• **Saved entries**
**********
-- pv_equiv track=rewrite | github.com/darioradio1man/yandex_training | lesson3/alien_genom.py | alien_genoms_set
-- ===== SOURCE A (Python) =====
-- def alien_genoms_set(a: str, b: str) -> int:
--     x1, x2 = set(), set()
--     count = 0
--     for i in range(len(a) - 1):
--         x1.add(a[i:i+2])
--     for i in range(len(b) - 1):
--         x2.add(b[i:i+2])
--     intrsct = x1.intersection(x2)
--     for i in range(len(a) - 1):
--         if a[i:i+2] in intrsct:
--             count += 1
--     return count
-- ===== SOURCE B (Python) =====
-- def alien_genoms_set(a: str, b: str) -> int:
--     counts = {}
--     for i in range(len(a) - 1):
--         g = a[i:i+2]
--         counts[g] = counts.get(g, 0) + 1
--     total = 0
--     for i in range(len(b) - 1):
--         total += counts.pop(b[i:i+2], 0)
--     return total
-- ===== Notes on version B (the rewrite author's own statement) =====
-- stated objective: alternative
-- what changed: Replaces A's two bigram sets plus an intersection-membership pass over a's positions with a bigram-frequency dictionary of a and a single accumulation pass over b that pops each bigram's count once; no set intersection and no counting loop over a remain.
import Mathlib
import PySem

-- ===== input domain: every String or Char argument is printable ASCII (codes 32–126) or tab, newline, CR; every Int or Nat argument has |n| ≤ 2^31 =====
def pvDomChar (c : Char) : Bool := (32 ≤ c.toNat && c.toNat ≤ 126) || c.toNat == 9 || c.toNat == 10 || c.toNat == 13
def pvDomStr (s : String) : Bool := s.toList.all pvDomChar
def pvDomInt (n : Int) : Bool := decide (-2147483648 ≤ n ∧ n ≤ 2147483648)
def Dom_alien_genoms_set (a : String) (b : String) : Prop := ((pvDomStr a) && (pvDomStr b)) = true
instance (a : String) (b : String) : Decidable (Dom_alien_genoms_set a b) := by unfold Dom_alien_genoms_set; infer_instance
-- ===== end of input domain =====

-- B replaces A's two bigram sets and their intersection pass over a's positions with a
-- bigram-frequency dictionary of a and one accumulation pass over b popping each count once
-- (alternative algorithm, same asymptotic cost).

-- ===== PORT A =====
def alien_genoms_set (a : String) (b : String) : Int :=
  let la := a.toList
  let lb := b.toList
  let x1 : PySem.Set (List Char) :=
    (PySem.List.pyRange 0 ((la.length : Int) - 1) 1).foldl
      (fun s i => PySem.Set.add s (PySem.Chars.slice la (some i) (some (i + 2)))) PySem.Set.empty
  let x2 : PySem.Set (List Char) :=
    (PySem.List.pyRange 0 ((lb.length : Int) - 1) 1).foldl
      (fun s i => PySem.Set.add s (PySem.Chars.slice lb (some i) (some (i + 2)))) PySem.Set.empty
  let intrsct := PySem.Set.inter x1 x2
  (PySem.List.pyRange 0 ((la.length : Int) - 1) 1).foldl
    (fun count i =>
      if PySem.Set.contains intrsct (PySem.Chars.slice la (some i) (some (i + 2))) then count + 1
      else count) 0

-- ===== PORT B =====
def alien_genoms_set_alt (a : String) (b : String) : Int :=
  let la := a.toList
  let lb := b.toList
  let counts : PySem.Dict (List Char) Int :=
    (PySem.List.pyRange 0 ((la.length : Int) - 1) 1).foldl
      (fun d i =>
        let g := PySem.Chars.slice la (some i) (some (i + 2))
        d.insert g (d.getD g 0 + 1)) PySem.Dict.empty
  ((PySem.List.pyRange 0 ((lb.length : Int) - 1) 1).foldl
      (fun (st : PySem.Dict (List Char) Int × Int) i =>
        match st.1.pop? (PySem.Chars.slice lb (some i) (some (i + 2))) with
        | some vd => (vd.2, st.2 + vd.1)
        | none => (st.1, st.2)) (counts, 0)).2

-- ===== PRECONDITION & SPEC =====
def Spec_alien_genoms_set (a : String) (b : String) (out : Int) : Prop := out = alien_genoms_set_alt a b
instance (a : String) (b : String) (out : Int) : Decidable (Spec_alien_genoms_set a b out) := by unfold Spec_alien_genoms_set; infer_instance

-- ===== CLAIM (what is proved, stated in full; the proofs are below) =====
def Claim_equal_alien_genoms_set : Prop := ∀ (a : String) (b : String), Dom_alien_genoms_set a b → Spec_alien_genoms_set a b (alien_genoms_set a b)

-- ===== LEMMAS AND PROOFS =====

-- the list of bigram windows of l, in position order
def pvWins (l : List Char) : List (List Char) :=
  (PySem.List.pyRange 0 ((l.length : Int) - 1) 1).map
    (fun i => PySem.Chars.slice l (some i) (some (i + 2)))

-- membership in the fold-built bigram set of l is membership in the window list
lemma mem_fold_set (l : List Char) (x : List Char) :
    x ∈ (PySem.List.pyRange 0 ((l.length : Int) - 1) 1).foldl
        (fun s i => PySem.Set.add s (PySem.Chars.slice l (some i) (some (i + 2))))
        (PySem.Set.empty : PySem.Set (List Char))
      ↔ x ∈ pvWins l := by
  rw [← PySem.Set.update_map_eq_foldl_add]
  rw [show PySem.Set.empty = ([] : PySem.Set (List Char)) from rfl, PySem.Set.update_nil_left,
    PySem.Set.mem_ofList]
  rw [pvWins]

-- a countP over the window list is a countP over the position range
lemma countP_wins (l : List Char) (p : List Char → Bool) :
    (pvWins l).countP p
      = (PySem.List.pyRange 0 ((l.length : Int) - 1) 1).countP
          (fun i => p (PySem.Chars.slice l (some i) (some (i + 2)))) := by
  rw [pvWins, List.countP_map]
  rfl

-- A counts the positions of a whose window is also a window of b
lemma A_eq_countP (a b : String) :
    alien_genoms_set a b
      = ((pvWins a.toList).countP (fun w => decide (w ∈ pvWins b.toList)) : Int) := by
  unfold alien_genoms_set
  rw [PySem.List.foldl_ite_add_one, Int.zero_add,
    countP_wins a.toList (fun w => decide (w ∈ pvWins b.toList)), Int.natCast_inj]
  apply List.countP_congr
  intro i hi
  simp only [decide_eq_true_eq]
  rw [PySem.Set.contains_iff, PySem.Set.mem_inter, mem_fold_set a.toList, mem_fold_set b.toList]
  constructor
  · rintro ⟨_, h⟩
    exact h
  · intro h
    refine ⟨?_, h⟩
    rw [pvWins]
    exact List.mem_map_of_mem hi

-- with unique keys, removing the (unique) entry at x splits the membership-filtered value sum
lemma split_sum (L : List (List Char × Int)) (x : List Char) (v : Int) (xs : List (List Char))
    (hnd : (L.map Prod.fst).Nodup) (hm : (x, v) ∈ L) :
    ((L.filter (fun kv => decide (kv.1 = x) || decide (kv.1 ∈ xs))).map (·.2)).sum
      = v + ((L.filter (fun kv => decide (kv.1 ∈ xs) && !(kv.1 == x))).map (·.2)).sum := by
  induction L with
  | nil => cases hm
  | cons kv L ih =>
    simp only [List.map_cons, List.nodup_cons] at hnd
    by_cases hk : kv.1 = x
    · have hnot : ∀ p ∈ L, p.1 ≠ x := by
        intro p hp hpx
        exact hnd.1 (by rw [hk, ← hpx]; exact List.mem_map_of_mem hp)
      have hkv : kv = (x, v) := by
        rcases List.mem_cons.mp hm with h | h
        · exact h.symm
        · exact absurd rfl (hnot _ h)
      have h1 : L.filter (fun kv => decide (kv.1 = x) || decide (kv.1 ∈ xs))
          = L.filter (fun kv => decide (kv.1 ∈ xs)) := by
        apply List.filter_congr
        intro p hp
        simp [hnot p hp]
      have h2 : L.filter (fun kv => decide (kv.1 ∈ xs) && !(kv.1 == x))
          = L.filter (fun kv => decide (kv.1 ∈ xs)) := by
        apply List.filter_congr
        intro p hp
        simp [hnot p hp]
      subst hkv
      simp [h1, h2]
    · have hm' : (x, v) ∈ L := by
        rcases List.mem_cons.mp hm with h | h
        · exact absurd (congrArg Prod.fst h.symm) hk
        · exact h
      have ihL := ih hnd.2 hm'
      by_cases hin : kv.1 ∈ xs
      · simp only [List.filter_cons]
        simp [hk, hin, ihL]
        ring
      · simp only [List.filter_cons]
        simp [hk, hin, ihL]

-- keys of an erase stay unique
lemma nodup_keys_erase (d : PySem.Dict (List Char) Int) (x : List Char)
    (hnd : d.keys.Nodup) : (d.erase x).keys.Nodup := by
  have hsub : (d.erase x).items.Sublist d.items := List.filter_sublist
  exact (hsub.map Prod.fst).nodup hnd

-- the pop-accumulate loop sums the values of d whose key occurs in xs (each counted once)
lemma pop_fold (xs : List (List Char)) (d : PySem.Dict (List Char) Int) (t : Int)
    (hnd : d.keys.Nodup) :
    (xs.foldl
        (fun (st : PySem.Dict (List Char) Int × Int) g =>
          match st.1.pop? g with
          | some vd => (vd.2, st.2 + vd.1)
          | none => (st.1, st.2)) (d, t)).2
      = t + ((d.items.filter (fun kv => decide (kv.1 ∈ xs))).map (·.2)).sum := by
  induction xs generalizing d t with
  | nil => simp
  | cons x xs ih =>
    rw [List.foldl_cons]
    rcases hg : d.get? x with _ | v
    · have hstep : (match d.pop? x with
          | some vd => (vd.2, t + vd.1)
          | none => (d, t)) = (d, t) := by
        simp [PySem.Dict.pop?, hg]
      have hf : d.items.filter (fun kv => decide (kv.1 ∈ x :: xs))
          = d.items.filter (fun kv => decide (kv.1 ∈ xs)) := by
        apply List.filter_congr
        intro kv hkv
        have hne : kv.1 ≠ x := by
          intro h
          exact ((PySem.Dict.get?_eq_none_iff_not_mem_keys d x).mp hg)
            (h ▸ PySem.Dict.mem_keys_of_mem_items d hkv)
        simp [List.mem_cons, hne]
      rw [hstep, ih d t hnd, hf]
    · have hstep : (match d.pop? x with
          | some vd => (vd.2, t + vd.1)
          | none => (d, t)) = (d.erase x, t + v) := by
        simp [PySem.Dict.pop?, hg]
      rw [hstep, ih (d.erase x) (t + v) (nodup_keys_erase d x hnd)]
      have hm : (x, v) ∈ d.items := PySem.Dict.mem_items_of_get?_eq_some d hg
      have herase : (d.erase x).items = d.items.filter (fun kv => !(kv.1 == x)) := rfl
      have hmemc : (fun (kv : List Char × Int) => decide (kv.1 ∈ x :: xs))
          = fun kv => decide (kv.1 = x) || decide (kv.1 ∈ xs) := by
        funext kv
        simp [List.mem_cons]
      rw [herase, List.filter_filter, hmemc, split_sum d.items x v xs hnd hm]
      ring

-- the counter loop of B builds the bigram counter of a's window list
lemma counts_eq (la : List Char) :
    (PySem.List.pyRange 0 ((la.length : Int) - 1) 1).foldl
        (fun d i =>
          let g := PySem.Chars.slice la (some i) (some (i + 2))
          d.insert g (d.getD g 0 + 1)) PySem.Dict.empty
      = PySem.Dict.counter (pvWins la) := by
  rw [← PySem.Dict.foldl_insert_getD_add_one_eq_counter, pvWins, List.foldl_map]

-- the accumulation loop of B over positions of b is the pop-accumulate loop over b's windows
lemma pop_fold_map (lb : List Char) (st0 : PySem.Dict (List Char) Int × Int) :
    (PySem.List.pyRange 0 ((lb.length : Int) - 1) 1).foldl
        (fun (st : PySem.Dict (List Char) Int × Int) i =>
          match st.1.pop? (PySem.Chars.slice lb (some i) (some (i + 2))) with
          | some vd => (vd.2, st.2 + vd.1)
          | none => (st.1, st.2)) st0
      = (pvWins lb).foldl
        (fun (st : PySem.Dict (List Char) Int × Int) g =>
          match st.1.pop? g with
          | some vd => (vd.2, st.2 + vd.1)
          | none => (st.1, st.2)) st0 := by
  rw [pvWins, List.foldl_map]

-- summing each distinct window's multiplicity over the windows present in wb is the countP
lemma sum_counts_eq_countP (wa wb : List (List Char)) :
    ((((PySem.Set.ofList wa).filter (fun k => decide (k ∈ wb))).map
        (fun k => (wa.count k : Int)))).sum
      = (wa.countP (fun w => decide (w ∈ wb)) : Int) := by
  have hperm : ((PySem.Set.ofList wa).filter (fun k => decide (k ∈ wb))).Perm
      (wa.dedup.filter (fun k => decide (k ∈ wb))) := by
    apply List.Perm.filter
    apply List.perm_of_nodup_nodup_toFinset_eq (PySem.Set.nodup_ofList wa) wa.nodup_dedup
    ext y
    simp [PySem.Set.mem_ofList, List.mem_dedup]
  have hc : ∀ k : List Char,
      @List.count (List Char) List.instBEq k wa
        = @List.count (List Char) instBEqOfDecidableEq k wa := by
    intro k
    rw [@List.count_eq_countP, @List.count_eq_countP]
    apply List.countP_congr
    intro y _
    simp
  rw [(hperm.map (fun k => (wa.count k : Int))).sum_eq,
    ← List.sum_map_count_dedup_filter_eq_countP (fun w => decide (w ∈ wb)) wa]
  push_cast [Nat.cast_list_sum]
  rw [List.map_map]
  simp only [Function.comp_def, hc]

-- ===== VERDICT (by name: the statement is the Claim_ definition above) =====
theorem alien_genoms_set_spec : Claim_equal_alien_genoms_set := by
  intro a b _
  unfold Spec_alien_genoms_set
  rw [A_eq_countP]
  unfold alien_genoms_set_alt
  simp only []
  rw [counts_eq a.toList, pop_fold_map b.toList,
    pop_fold _ _ _ (PySem.Dict.nodup_keys_counter (pvWins a.toList)),
    PySem.Dict.items_counter, List.filter_map, List.map_map, Int.zero_add]
  exact (sum_counts_eq_countP (pvWins a.toList) (pvWins b.toList)).symm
**********
• **Task statement**
Write only the number of lines in the records that contain the string "hmemc".

• **Response below**
2